Your goal:
What you need to produce from the material below is an exact transcription of the lines from the one with "obtain ⟨q, ⟨⟨t, ht, rfl⟩, hq2⟩, rfl⟩" through the one with "(l.foldl (fun answer i =>", both included, and no other line.

Given records:
----------------------------------------
theorem sieve_step (b i : Int) (h2 : 2 ≤ i) (hib : i ≤ b) (m : List Bool) (l : List Int)
    (hm : goodMarks b i.toNat m) (hl : l = primesBelowI i.toNat) :
    goodMarks b (i.toNat + 1) (sieveLoop b (m, l) i).1 ∧
      (sieveLoop b (m, l) i).2 = primesBelowI (i.toNat + 1) := by
  have hn2 : 2 ≤ i.toNat := by omega
  have hnk : i.toNat < (b + 1).toNat := by omega
  have hcast : ((i.toNat : Int)) = i := Int.toNat_of_nonneg (by omega)
  have hm2 := hm.2 i.toNat hnk
  have hprim : (m.getD i.toNat false = true) ↔ Nat.Prime i.toNat := by
    rw [hm2, decide_eq_true_eq]
    constructor
    · rintro ⟨_, h⟩; exact (prime_iff_lt i.toNat hn2).1 h
    · intro hp; exact ⟨hp.two_le, (prime_iff_lt i.toNat hn2).2 hp⟩
  unfold sieveLoop
  by_cases hp : Nat.Prime i.toNat
  · rw [if_pos (hprim.2 hp)]
    refine ⟨⟨?_, ?_⟩, ?_⟩
    · simpa [sieveInner, foldl_set_length] using hm.1
    · intro k hk
      have hkb : (k : Int) ≤ b := by omega
      unfold sieveInner
      rw [foldl_set_getD, any_inner b i h2 k, hm.2 k hk, ← decide_not, Bool.and_comm,
        ← Bool.decide_and, decide_eq_decide]
      constructor
      · rintro ⟨⟨hk2, hall⟩, hnd⟩
        refine ⟨hk2, ?_⟩
        intro p hp' hpp hpd
        rcases Nat.lt_succ_iff_lt_or_eq.1 hp' with hlt | rfl
        · exact hall p hlt hpp hpd
        · by_contra hne
          obtain ⟨t, rfl⟩ := hpd
          exfalso
          apply hnd
          have ht2 : 2 ≤ t := by
            rcases Nat.lt_or_ge t 2 with h | h
            · interval_cases t <;> omega
            · exact h
          refine ⟨?_, ?_, hkb⟩
          · rw [← hcast]; exact_mod_cast Dvd.intro t rfl
          · rw [← hcast]
            have : 2 * i.toNat ≤ i.toNat * t := by nlinarith
            exact_mod_cast this
      · rintro ⟨hk2, hall⟩
        refine ⟨⟨hk2, fun p hp' hpp hpd => hall p (by omega) hpp hpd⟩, ?_⟩
        rintro ⟨hdvd, hge, _⟩
        have hnd : i.toNat ∣ k := by
          rw [← hcast] at hdvd; exact_mod_cast hdvd
        have := hall i.toNat (Nat.lt_succ_self _) hp hnd
        rw [← this, hcast] at hge
        omega
    · simp only [hl, primesBelowI, primesBelowL_succ, if_pos hp, List.map_append]
      simp [hcast]
  · rw [if_neg (fun hh => hp (hprim.1 hh))]
    refine ⟨⟨hm.1, ?_⟩, ?_⟩
    · intro k hk
      rw [hm.2 k hk, decide_eq_decide]
      refine and_congr_right fun hk2 => ?_
      constructor
      · intro hall p hp' hpp hpd
        rcases Nat.lt_succ_iff_lt_or_eq.1 hp' with hlt | rfl
        · exact hall p hlt hpp hpd
        · exact absurd hpp hp
      · intro hall p hp' hpp hpd
        exact hall p (by omega) hpp hpd
    · simp [hl, primesBelowI, primesBelowL_succ, if_neg hp]

theorem sieve_fold (b : Int) (hb : 2 ≤ b) :
    ∀ (fuel : Nat) (i : Int), (b + 1 - i).toNat = fuel → 2 ≤ i → i ≤ b + 1 →
    ∀ (m : List Bool) (l : List Int), goodMarks b i.toNat m → l = primesBelowI i.toNat →
    ((PySem.List.pyRange i (b + 1) 1).foldl (sieveLoop b) (m, l)).2 =
      primesBelowI (b + 1).toNat := by
  intro fuel
  induction fuel with
  | zero =>
    intro i hf h2 hib m l hm hl
    have : i = b + 1 := by omega
    subst this
    rw [PySem.List.pyRange_one_eq_nil (le_refl _)]
    simpa using hl
  | succ n ih =>
    intro i hf h2 hib m l hm hl
    have hib' : i < b + 1 := by omega
    rw [PySem.List.pyRange_one_cons hib', List.foldl_cons]
    obtain ⟨hm', hl'⟩ := sieve_step b i h2 (by omega) m l hm hl
    have hpair : sieveLoop b (m, l) i =
        ((sieveLoop b (m, l) i).1, (sieveLoop b (m, l) i).2) := rfl
    rw [hpair, hl']
    have htn : (i + 1).toNat = i.toNat + 1 := by omega
    exact ih (i + 1) (by omega) (by omega) (by omega) _ _ (htn ▸ hm') (by rw [htn])

theorem alisto_eq (b : Int) : alistoP b = primesBelowI (b + 1).toNat := by
  by_cases hb : 2 ≤ b
  · unfold alistoP
    apply sieve_fold b hb (b + 1 - 2).toNat 2 rfl (le_refl _) (by omega)
    · constructor
      · simp only [List.length_append, List.length_replicate, List.length_cons,
          List.length_nil]
        omega
      · intro k hk
        match k with
        | 0 => simp
        | 1 => simp
        | (k + 2) =>
          have hk2 : k < (b - 1).toNat := by omega
          have hgd : ([false, false] ++ List.replicate (b - 1).toNat true).getD (k + 2) false
              = true := by
            simpa using List.getD_replicate true hk2 (y := false)
          rw [hgd]
          have hcond : (2 ≤ k + 2 ∧ ∀ p : Nat, p < (2 : Int).toNat → Nat.Prime p →
              p ∣ (k + 2) → p = k + 2) := by
            refine ⟨by omega, ?_⟩
            intro p hp hpp _
            have := hpp.two_le
            omega
          exact (decide_eq_true hcond).symm
    · simp [primesBelowI, primesBelow_small 2 (le_refl _)]
  · unfold alistoP
    rw [PySem.List.pyRange_one_eq_nil (by omega)]
    simp [primesBelowI, primesBelow_small (b + 1).toNat (by omega)]

-- ---------- B side: correctness of trial division ----------

theorem sqrt_lt_of_not_sq_le (b i : Int) (h2 : 2 ≤ i) (h : ¬ i * i ≤ b) :
    Nat.sqrt b.toNat < i.toNat := by
  rw [Nat.sqrt_lt']
  by_cases hb : 0 ≤ b
  · zify
    rw [Int.toNat_of_nonneg hb, Int.toNat_of_nonneg (by omega)]
    nlinarith
  · have hb0 : b.toNat = 0 := by omega
    have h4 : 2 ≤ i.toNat := by omega
    rw [hb0]
    nlinarith

theorem le_sqrt_of_sq_le (b i : Int) (h2 : 2 ≤ i) (h : i * i ≤ b) :
    i.toNat ≤ Nat.sqrt b.toNat := by
  rw [Nat.le_sqrt]
  have hb : 0 ≤ b := le_trans (mul_self_nonneg i) h
  zify
  rw [Int.toNat_of_nonneg hb, Int.toNat_of_nonneg (by omega)]
  exact h

theorem trial_cond (b i : Int) (h2 : 2 ≤ i) :
    (((primesBelowI i.toNat).filter (fun p => decide (p * p ≤ i))).all
        (fun p => PySem.Int.mod i p != 0) = true) ↔ Nat.Prime i.toNat := by
  have hcast : ((i.toNat : Int)) = i := Int.toNat_of_nonneg (by omega)
  rw [← prime_iff_sq i.toNat (by omega)]
  simp only [List.all_eq_true, List.mem_filter, primesBelowI, List.mem_map,
    primesBelowL, List.mem_filter, List.mem_range, bne_iff_ne, ne_eq,
    Int.ofNat_eq_natCast, decide_eq_true_eq]
  constructor
  · intro h p hlt hpp hsq hpd
    have := h (p : Int) ⟨⟨p, ⟨hlt, by simpa using hpp⟩, rfl⟩, by
      rw [← hcast]; exact_mod_cast hsq⟩
    apply this
    rw [PySem.Int.mod_eq_zero_iff_dvd, ← hcast]
    exact_mod_cast hpd
  · rintro h p ⟨⟨q, ⟨hlt, hqp⟩, rfl⟩, hsq⟩ hmod
    rw [PySem.Int.mod_eq_zero_iff_dvd] at hmod
    refine h q hlt (by simpa using hqp) ?_ ?_
    · rw [← hcast] at hsq; exact_mod_cast hsq
    · rw [← hcast] at hmod; exact_mod_cast hmod

theorem trialPrimes_eq (b : Int) : ∀ (fuel : Nat) (i : Int), (b + 1 - i).toNat = fuel →
    2 ≤ i → trialPrimes b i (primesBelowI i.toNat) =
      primesBelowI (max i.toNat (Nat.sqrt b.toNat + 1)) := by
  intro fuel
  induction fuel with
  | zero =>
    intro i hf h2
    have hnot : ¬ i * i ≤ b := by
      intro h
      have h0 : 0 ≤ b := le_trans (mul_self_nonneg i) h
      have := trial_measure_lt b i h
      omega
    rw [trialPrimes, dif_neg hnot]
    have := sqrt_lt_of_not_sq_le b i h2 hnot
    rw [max_eq_left (by omega)]
  | succ n ih =>
    intro i hf h2
    by_cases hg : i * i ≤ b
    · rw [trialPrimes, dif_pos hg]
      have hb0 : 0 ≤ b := le_trans (mul_self_nonneg i) hg
      have hle : i.toNat ≤ Nat.sqrt b.toNat := le_sqrt_of_sq_le b i h2 hg
      have hcast : ((i.toNat : Int)) = i := Int.toNat_of_nonneg (by omega)
      have htn : (i + 1).toNat = i.toNat + 1 := by omega
      have hnext : (if (List.filter (fun p => decide (p * p ≤ i)) (primesBelowI i.toNat)).all
            (fun p => PySem.Int.mod i p != 0) then primesBelowI i.toNat ++ [i]
          else primesBelowI i.toNat) = primesBelowI (i.toNat + 1) := by
        by_cases hp : Nat.Prime i.toNat
        · rw [if_pos ((trial_cond b i h2).2 hp)]
          simp only [primesBelowI, primesBelowL_succ, if_pos hp, List.map_append]
          simp [hcast]
        · rw [if_neg (fun hh => hp ((trial_cond b i h2).1 hh))]
          simp [primesBelowI, primesBelowL_succ, if_neg hp]
      rw [hnext, ← htn]
      rw [ih (i + 1) (by have := trial_measure_lt b i hg; omega) (by omega)]
      congr 1
      omega
    · rw [trialPrimes, dif_neg hg]
      have := sqrt_lt_of_not_sq_le b i h2 hg
      rw [max_eq_left (by omega)]

-- ---------- counting ----------

theorem sum_primes_drop (N M : Nat) (hMN : M ≤ N) (f : Nat → Int)
    (hf : ∀ q : Nat, Nat.Prime q → M ≤ q → f q = 0) :
    ((primesBelowL N).map f).sum = ((primesBelowL M).map f).sum := by
  obtain ⟨d, rfl⟩ := Nat.exists_eq_add_of_le hMN
  simp only [primesBelowL, List.range_add, List.filter_append, List.map_append,
    List.sum_append]
  have hz : ((List.filter (fun k => decide (Nat.Prime k))
      ((List.range d).map (fun x => M + x))).map f).sum = 0 := by
    apply List.sum_eq_zero
    intro x hx
    simp only [List.mem_map, List.mem_filter] at hx
    obtain ⟨q, ⟨⟨t, ht, rfl⟩, hq2⟩, rfl⟩ := hx
    exact hf _ (by simpa using hq2) (by omega)
  rw [hz, add_zero]

theorem fold_count_eq_sum (a b : Int) (l : List Int) :
    (l.foldl (fun answer i =>
        let answer := if a ≤ i ^ 2 ∧ i ^ 2 ≤ b then answer + 1 else answer
        if a ≤ i ^ 3 ∧ i ^ 3 ≤ b then answer + 1 else answer) 0) =
      (l.map (fun i => (if a ≤ i * i ∧ i * i ≤ b then (1 : Int) else 0) +
        (if a ≤ i * i * i ∧ i * i * i ≤ b then 1 else 0))).sum := by
  rw [PySem.List.foldl_congr_mem l _
    (fun answer i => answer + ((if a ≤ i * i ∧ i * i ≤ b then (1 : Int) else 0) +
      (if a ≤ i * i * i ∧ i * i * i ≤ b then 1 else 0))) 0 ?_]
  · rw [PySem.List.foldl_add]; simp
  · intro acc x _
    have h2 : x ^ 2 = x * x := by ring
    have h3 : x ^ 3 = x * x * x := by ring
    simp only [h2, h3]
    split_ifs <;> ring

theorem fold_count_eq_sum' (a b : Int) (l : List Int) :
    (l.foldl (fun answer p =>
        let answer := if a ≤ p * p ∧ p * p ≤ b then answer + 1 else answer
        if a ≤ p ^ 3 ∧ p ^ 3 ≤ b then answer + 1 else answer) 0) =
      (l.map (fun i => (if a ≤ i * i ∧ i * i ≤ b then (1 : Int) else 0) +
        (if a ≤ i * i * i ∧ i * i * i ≤ b then 1 else 0))).sum := by
  rw [PySem.List.foldl_congr_mem l _
    (fun answer i => answer + ((if a ≤ i * i ∧ i * i ≤ b then (1 : Int) else 0) +
      (if a ≤ i * i * i ∧ i * i * i ≤ b then 1 else 0))) 0 ?_]
  · rw [PySem.List.foldl_add]; simp
  · intro acc x _
    have h3 : x ^ 3 = x * x * x := by ring
    simp only [h3]
    split_ifs <;> ring

-- ===== VERDICT (by name: the statement is the Claim_ definition above) =====
theorem solution_spec : Claim_equal_solution := by
  intro a b _
  unfold Spec_solution
  show solution a b = solution_alt a b
  have hstart : ([] : List Int) = primesBelowI (2 : Int).toNat := by
    simp [primesBelowI, primesBelow_small 2 (le_refl _)]
  simp only [solution, solution_alt]
  rw [fold_count_eq_sum, fold_count_eq_sum', alisto_eq, hstart,
    trialPrimes_eq b (b + 1 - 2).toNat 2 rfl (le_refl _)]
  simp only [primesBelowI, List.map_map]
  set g : Nat → Int := (fun i => (if a ≤ i * i ∧ i * i ≤ b then (1 : Int) else 0) +
    (if a ≤ i * i * i ∧ i * i * i ≤ b then 1 else 0)) ∘ Int.ofNat with hg
  by_cases hb : 1 ≤ b
  · have hs : Nat.sqrt b.toNat ≤ b.toNat := Nat.sqrt_le_self _
    have hMN : max (2 : Int).toNat (Nat.sqrt b.toNat + 1) ≤ (b + 1).toNat := by omega
    rw [sum_primes_drop (b + 1).toNat _ hMN g ?_]
    intro q hq hMq
    have hsq : Nat.sqrt b.toNat < q := by omega
    have hq2 : 2 ≤ q := hq.two_le
    have hbq : (b : Int) < (q : Int) * (q : Int) := by
      rw [Nat.sqrt_lt'] at hsq
      have h1 : (b.toNat : Int) < ((q ^ 2 : Nat) : Int) := by exact_mod_cast hsq
      push_cast at h1
      nlinarith [Int.self_le_toNat b]
    have hq1 : (1 : Int) ≤ (q : Int) := by exact_mod_cast Nat.one_le_iff_ne_zero.mpr (by omega)
    have hbq3 : (b : Int) < (q : Int) * (q : Int) * (q : Int) := by nlinarith
    simp only [hg, Function.comp_apply, Int.ofNat_eq_natCast]
    rw [if_neg (fun hcc => absurd hcc.2 (not_le.mpr hbq)),
      if_neg (fun hcc => absurd hcc.2 (not_le.mpr hbq3))]
    simp
  · have h1 : (b + 1).toNat ≤ 2 := by omega
    have h2 : b.toNat = 0 := by omega
    rw [primesBelow_small _ h1, h2]
    norm_num [primesBelow_small]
----------------------------------------
Answer for this exercise:
    obtain ⟨q, ⟨⟨t, ht, rfl⟩, hq2⟩, rfl⟩ := hx
    exact hf _ (by simpa using hq2) (by omega)
  rw [hz, add_zero]

theorem fold_count_eq_sum (a b : Int) (l : List Int) :
    (l.foldl (fun answer i =>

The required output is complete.